White House attacks Clinton on foreign policy

July 28, 1992|By Los Angeles Times

NEENAH, Wis. -- The White House launched a scathing assault yesterday on Democratic presidential nominee Bill Clinton's foreign policy credentials as President Bush told voters that no issue in this election year would matter more than trust.

The attack -- a major escalation of White House efforts to question the character and competence of the Democratic ticket -- came as Mr. Clinton and his running mate, Al Gore, began to challenge Mr. Bush's foreign policy leadership.

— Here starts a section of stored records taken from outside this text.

-- pv_equiv track=rewrite | github.com/keith-packard/aoc-2019 | big.py | big_to_int
-- ===== SOURCE A (Python) =====
-- def big_to_int(b):
--     i = 0
--     f = 1
--     sign = None
--     for c in b:
--         if sign is None:
--             sign = 1
--             if c == '-':
--                 sign = -1
--         else:
--             i += f * (ord(c) - ord('0'))
--             f *= 10
--     return i * sign
-- ===== SOURCE B (Python) =====
-- def big_to_int(b):
--     if not b:
--         return 0
--     sign = -1 if b[0] == '-' else 1
--     value = 0
--     for c in reversed(b[1:]):
--         value = value * 10 + (ord(c) - ord('0'))
--     return value * sign
-- ===== Notes on version B (the rewrite author's own statement) =====
-- stated objective: alternative
-- what changed: Replaces the increasing place-value accumulator (i += f*digit; f *= 10) with a most-significant-first Horner fold over the reversed digit suffix, after reading the sign directly from b[0].
-- crash fix: On the empty string A raises TypeError (0 * None) while B returns 0. — e.g. on big_to_int(""): A raises TypeError, B returns 0
import Mathlib
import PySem

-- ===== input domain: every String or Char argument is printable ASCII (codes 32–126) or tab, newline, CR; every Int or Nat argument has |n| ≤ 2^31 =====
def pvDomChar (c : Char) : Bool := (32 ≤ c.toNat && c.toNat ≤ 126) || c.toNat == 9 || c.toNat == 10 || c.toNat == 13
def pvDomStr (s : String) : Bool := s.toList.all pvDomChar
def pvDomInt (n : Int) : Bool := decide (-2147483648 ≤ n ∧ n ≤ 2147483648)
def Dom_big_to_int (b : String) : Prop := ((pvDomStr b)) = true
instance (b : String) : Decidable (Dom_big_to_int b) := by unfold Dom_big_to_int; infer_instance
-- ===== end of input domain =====

-- B reads the sign from b[0] and computes the magnitude with a most-significant-first
-- Horner fold over the reversed digit suffix, instead of A's increasing place-value accumulator.

-- ===== PORT A =====
-- state (i, f, sign); sign = none is Python's `sign = None` sentinel
def big_to_int (b : String) : Int :=
  let st := b.toList.foldl
    (fun (st : Int × Int × Option Int) c =>
      match st.2.2 with
      | none => (st.1, st.2.1, some (if c = '-' then (-1 : Int) else 1))
      | some s => (st.1 + st.2.1 * ((c.toNat : Int) - ('0'.toNat : Int)), st.2.1 * 10, some s))
    (0, 1, none)
  match st.2.2 with
  | some s => st.1 * s
  | none => 0   -- Python raises TypeError here (empty b, `0 * None`); excluded by Pre_

-- ===== PORT B =====
def big_to_int_alt (b : String) : Int :=
  match b.toList with
  | [] => 0
  | c :: rest =>
    let sign : Int := if c = '-' then -1 else 1
    let value := rest.reverse.foldl
      (fun v c => v * 10 + ((c.toNat : Int) - ('0'.toNat : Int))) 0
    value * sign

-- ===== PRECONDITION & SPEC =====
-- Pre_ excludes only the empty string, on which A raises TypeError (0 * None).
def Pre_big_to_int (b : String) : Prop := b ≠ ""
instance (b : String) : Decidable (Pre_big_to_int b) := by unfold Pre_big_to_int; infer_instance
def pvWitness_big_to_int : String := "-42"

-- On the empty string A raises TypeError (0 * None) while B returns 0.
def Raises_big_to_int (b : String) : Prop := b = ""
instance (b : String) : Decidable (Raises_big_to_int b) := by unfold Raises_big_to_int; infer_instance
def pvRaiseWitness_big_to_int : String := ""
def pvRaiseWitnessOut_big_to_int : Int := 0

def Spec_big_to_int (b : String) (out : Int) : Prop := out = big_to_int_alt b
instance (b : String) (out : Int) : Decidable (Spec_big_to_int b out) := by unfold Spec_big_to_int; infer_instance

-- ===== CLAIM (what is proved, stated in full; the proofs are below) =====
def Claim_equal_big_to_int : Prop := ∀ (b : String), Dom_big_to_int b → Pre_big_to_int b → Spec_big_to_int b (big_to_int b)
def Claim_raises_big_to_int : Prop := (∀ (b : String), Dom_big_to_int b → Raises_big_to_int b → ¬ Pre_big_to_int b) ∧ (Dom_big_to_int (pvRaiseWitness_big_to_int) ∧ Raises_big_to_int (pvRaiseWitness_big_to_int) ∧ big_to_int_alt (pvRaiseWitness_big_to_int) = pvRaiseWitnessOut_big_to_int)

-- ===== LEMMAS AND PROOFS =====

-- little-endian value of a digit list
def pvLE : List Char → Int
  | [] => 0
  | c :: cs => ((c.toNat : Int) - ('0'.toNat : Int)) + 10 * pvLE cs

theorem pvFoldA (l : List Char) : ∀ (i f s : Int),
    (l.foldl
      (fun (st : Int × Int × Option Int) c =>
        match st.2.2 with
        | none => (st.1, st.2.1, some (if c = '-' then (-1 : Int) else 1))
        | some s => (st.1 + st.2.1 * ((c.toNat : Int) - ('0'.toNat : Int)), st.2.1 * 10, some s))
      (i, f, some s)) = (i + f * pvLE l, f * 10 ^ l.length, some s) := by
  induction l with
  | nil => intro i f s; simp [pvLE]
  | cons c cs ih =>
    intro i f s
    simp only [List.foldl_cons, ih, pvLE, List.length_cons]
    ring_nf

theorem pvFoldB (l : List Char) : ∀ (v : Int),
    (l.reverse.foldl (fun v c => v * 10 + ((c.toNat : Int) - ('0'.toNat : Int))) v)
      = v * 10 ^ l.length + pvLE l := by
  induction l with
  | nil => intro v; simp [pvLE]
  | cons c cs ih =>
    intro v
    simp only [List.reverse_cons, List.foldl_append, List.foldl_cons, List.foldl_nil, ih,
      pvLE, List.length_cons]
    ring_nf

-- ===== VERDICT (by name: the statement is the Claim_ definition above) =====
theorem big_to_int_spec : Claim_equal_big_to_int := by
  intro b _ hpre
  unfold Spec_big_to_int big_to_int big_to_int_alt
  cases hl : b.toList with
  | nil =>
    exact absurd (by rwa [String.toList_eq_nil_iff] at hl) hpre
  | cons c rest =>
    simp only [List.foldl_cons]
    rw [pvFoldA, pvFoldB]
    ring_nf

@[simp] theorem big_to_int_raises : Claim_raises_big_to_int := by
  unfold Claim_raises_big_to_int
  constructor
  · intro b _ hr hp; exact hp hr
  · exact ⟨by decide, by decide, by decide⟩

Speaking a day after the two Democrats voiced sharp criticisms of the administration's policies toward Yugoslavia and Iraq, White House spokesman Marlin Fitzwater said the Democrats' remarks "show why this team is a long way from being qualified to lead the country."

The White House was responding to a Clinton campaign statement calling upon the administration to exercise "real leadership" and do more to stand up to Serbian aggression. Mr. Fitzwater called the proposal "reckless" and said Mr. Clinton "better do some more homework on foreign policy."

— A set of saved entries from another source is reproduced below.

-- pv_equiv track=rewrite | github.com/drrobot333/ADAM | Adam/module_utils.py | generate_next_key
-- ===== SOURCE A (Python) =====
-- def generate_next_key(current_key):
--     if current_key[-1] != 'z':
--         return current_key[:-1] + chr(ord(current_key[-1]) + 1)
--     else:
--         if current_key == 'z':
--             return 'aa'
--         else:
--             return generate_next_key(current_key[:-1]) + 'a'
-- ===== SOURCE B (Python) =====
-- def generate_next_key(current_key):
--     chars = list(current_key)
--     i = len(chars) - 1
--     while i >= 0 and chars[i] == 'z':
--         chars[i] = 'a'
--         i -= 1
--     if i < 0:
--         return 'a' + ''.join(chars)
--     chars[i] = chr(ord(chars[i]) + 1)
--     return ''.join(chars)
-- ===== Notes on version B (the rewrite author's own statement) =====
-- stated objective: idiomatic
-- what changed: Replaces A's recursion (which rebuilds suffixes with repeated slicing and string concatenation) by a single right-to-left iterative odometer scan over a char list.
import Mathlib
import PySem

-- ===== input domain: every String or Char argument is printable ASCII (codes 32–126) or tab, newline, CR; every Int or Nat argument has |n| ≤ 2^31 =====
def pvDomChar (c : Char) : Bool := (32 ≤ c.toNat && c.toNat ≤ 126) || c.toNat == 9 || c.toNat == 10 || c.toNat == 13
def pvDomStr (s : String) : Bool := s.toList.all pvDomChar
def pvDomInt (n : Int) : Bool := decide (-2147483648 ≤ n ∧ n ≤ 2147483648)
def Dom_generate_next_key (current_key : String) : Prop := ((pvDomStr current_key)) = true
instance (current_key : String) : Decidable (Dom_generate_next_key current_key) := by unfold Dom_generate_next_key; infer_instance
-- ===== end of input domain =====

-- B replaces A's slice-and-recurse successor by a single right-to-left odometer scan (idiomatic; return value only).

-- ===== PORT A =====
-- A's recursion over current_key[:-1]; on the empty string Python raises IndexError
-- (excluded by Pre_ below); there the port returns "".
def genA (l : List Char) : List Char :=
  match _h : l.getLast? with
  | none => []  -- A raises IndexError here (empty input); arbitrary, outside Pre_
  | some c =>
    if c ≠ 'z' then l.dropLast ++ [Char.ofNat (c.toNat + 1)]
    else if l = ['z'] then ['a', 'a']
    else genA l.dropLast ++ ['a']
termination_by l.length
decreasing_by
  have hne : l ≠ [] := by intro hnil; simp [hnil] at _h
  have h1 : l.length ≠ 0 := by simpa using hne
  simp only [List.length_dropLast]; omega

def generate_next_key (current_key : String) : String :=
  String.ofList (genA current_key.toList)

-- ===== PORT B =====
-- B's while loop scans from the rightmost index while the char is 'z': recursion on the
-- reversed char list (the same right-to-left traversal and the same state).
def bumpRev : List Char → List Char
  | [] => ['a']                         -- index fell below 0: all chars were 'z' (or empty)
  | c :: rest =>
    if c = 'z' then 'a' :: bumpRev rest
    else Char.ofNat (c.toNat + 1) :: rest

def generate_next_key_alt (current_key : String) : String :=
  String.ofList (bumpRev current_key.toList.reverse).reverse

-- ===== PRECONDITION & SPEC =====
-- Pre_ excludes only the empty string, on which A raises IndexError (current_key[-1]).
def Pre_generate_next_key (current_key : String) : Prop := current_key ≠ ""
instance (current_key : String) : Decidable (Pre_generate_next_key current_key) := by
  unfold Pre_generate_next_key; infer_instance
def pvWitness_generate_next_key : String := "abz"

def Spec_generate_next_key (current_key : String) (out : String) : Prop :=
  out = generate_next_key_alt current_key
instance (current_key : String) (out : String) : Decidable (Spec_generate_next_key current_key out) := by
  unfold Spec_generate_next_key; infer_instance

-- ===== CLAIM (what is proved, stated in full; the proofs are below) =====
def Claim_equal_generate_next_key : Prop :=
  ∀ (current_key : String), Dom_generate_next_key current_key →
    Pre_generate_next_key current_key →
    Spec_generate_next_key current_key (generate_next_key current_key)

-- ===== LEMMAS AND PROOFS =====
theorem genA_concat (l : List Char) (c : Char) :
    genA (l ++ [c]) = if c ≠ 'z' then l ++ [Char.ofNat (c.toNat + 1)]
      else if l ++ [c] = ['z'] then ['a', 'a'] else genA l ++ ['a'] := by
  rw [genA]
  split
  next heq => simp at heq
  next c' heq =>
    rw [List.getLast?_concat] at heq
    cases heq
    simp only [List.dropLast_concat]

theorem genA_eq_bumpRev (r : List Char) (h : r ≠ []) :
    genA r.reverse = (bumpRev r).reverse := by
  induction r with
  | nil => exact absurd rfl h
  | cons c rest ih =>
    rw [List.reverse_cons, genA_concat]
    by_cases hz : c = 'z'
    · subst hz
      cases rest with
      | nil => simp [bumpRev]
      | cons d ds =>
        have hne : (d :: ds).reverse ++ ['z'] ≠ ['z'] := by
          intro heq
          have := congrArg List.length heq
          simp at this
        rw [if_neg (by simp), if_neg hne, ih (by simp)]
        simp [bumpRev]
    · simp [hz, bumpRev]

-- ===== VERDICT (by name: the statement is the Claim_ definition above) =====
theorem generate_next_key_spec : Claim_equal_generate_next_key := by
  intro s _ hpre
  have hl : s.toList.reverse ≠ [] := by
    simp only [ne_eq, List.reverse_eq_nil_iff, String.toList_eq_nil_iff]
    exact hpre
  unfold Spec_generate_next_key generate_next_key generate_next_key_alt
  rw [show s.toList = s.toList.reverse.reverse by simp, genA_eq_bumpRev _ hl]
  simp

On a daylong campaign trip, Mr. Bush never mentioned his rivals or their proposals directly. But as he began to reorient his campaign around the theme of trust, he warned darkly of late-night phone calls to the White House bringing news of trouble abroad.

Voters should put their faith, the president said, on a candidate who has "the experience, the seasoning, the guts to do the right thing."

And Gov. Tommy G. Thompson of Wisconsin reinforced the assault as he introduced the president at a campaign rally here. "If someone came to you saying he wanted to be your tour guide on a trip around the world, but then admitted he'd never left the South," he asked, "would you go with him?"

The White House appeared determined yesterday to squelch the bid by Mr. Clinton and Mr. Gore to establish themselves as rival authorities on foreign policy.

On Sunday, the Clinton campaign statement called upon the administration to "act with the greatest possible urgency before it is too late" in isolating the Serbian regime.

Mr. Clinton urged that the blockade around Serbia be tightened to include stop-and-search operations at sea and that the international community charge the Serbian regime with war crimes. He said that if the cease-fire in Bosnia continues to be violated, the United States should take the lead in seeking U.N. authority for air strikes against those who persist in attacking humanitarian relief efforts.

Mr. Gore said Mr. Bush's foreign policy was to blame for the recurrent standoffs between Iraq and the United States. He said that the administration had made a "serious miscalculation" in expecting that Saddam Hussein would be overthrown by the Iraqi people after the gulf war.

The White House did not respond initially to either attack. But when two reporters approached Mr. Fitzwater yesterday morning to ask about Mr. Clinton's criticism, he shot back that "these comments and Mr. Gore's comments on Iraq" were indicative of a team not yet qualified for national leadership.

Yesterday, Mr. Clinton said he was "perplexed" by Mr. Fitzwater's response. "I just don't know what to make of that. . . . In all of my statements about Yugoslavia I try to be aggressive and forthright. . . . Maybe they are on the defensive. It was a very responsible statement, very well thought out, carefully put together after I talked to Gore on the phone about it."

By urging the administration to take the lead -- if cease-fire violations persist -- in seeking U.N. authorization for air strikes against Serbian forces, the Democratic nominee staked out an aggressive stance the White House has been reluctant to adopt.

And in demanding the prosecution of the Serbian regime for war crimes, he drew a pointed comparison in saying this was something the administration "should have done long ago."

The assault on the Democratic ticket on foreign policy came as Mr. Bush redoubled his efforts to drive home the theme that "when you go into the voting booth and pull the curtain behind you, trust matters."

Mr. Bush mentioned the word "trust" nearly two dozen times in each of the nearly identical campaign speeches he delivered here and in Wyoming, Mich.

Campaign spokeswoman Torie Clarke called the remarks an "escalation" in Republican tactics and said they were designed to call attention to "fundamental philosophical differences" between the president and Mr. Clinton.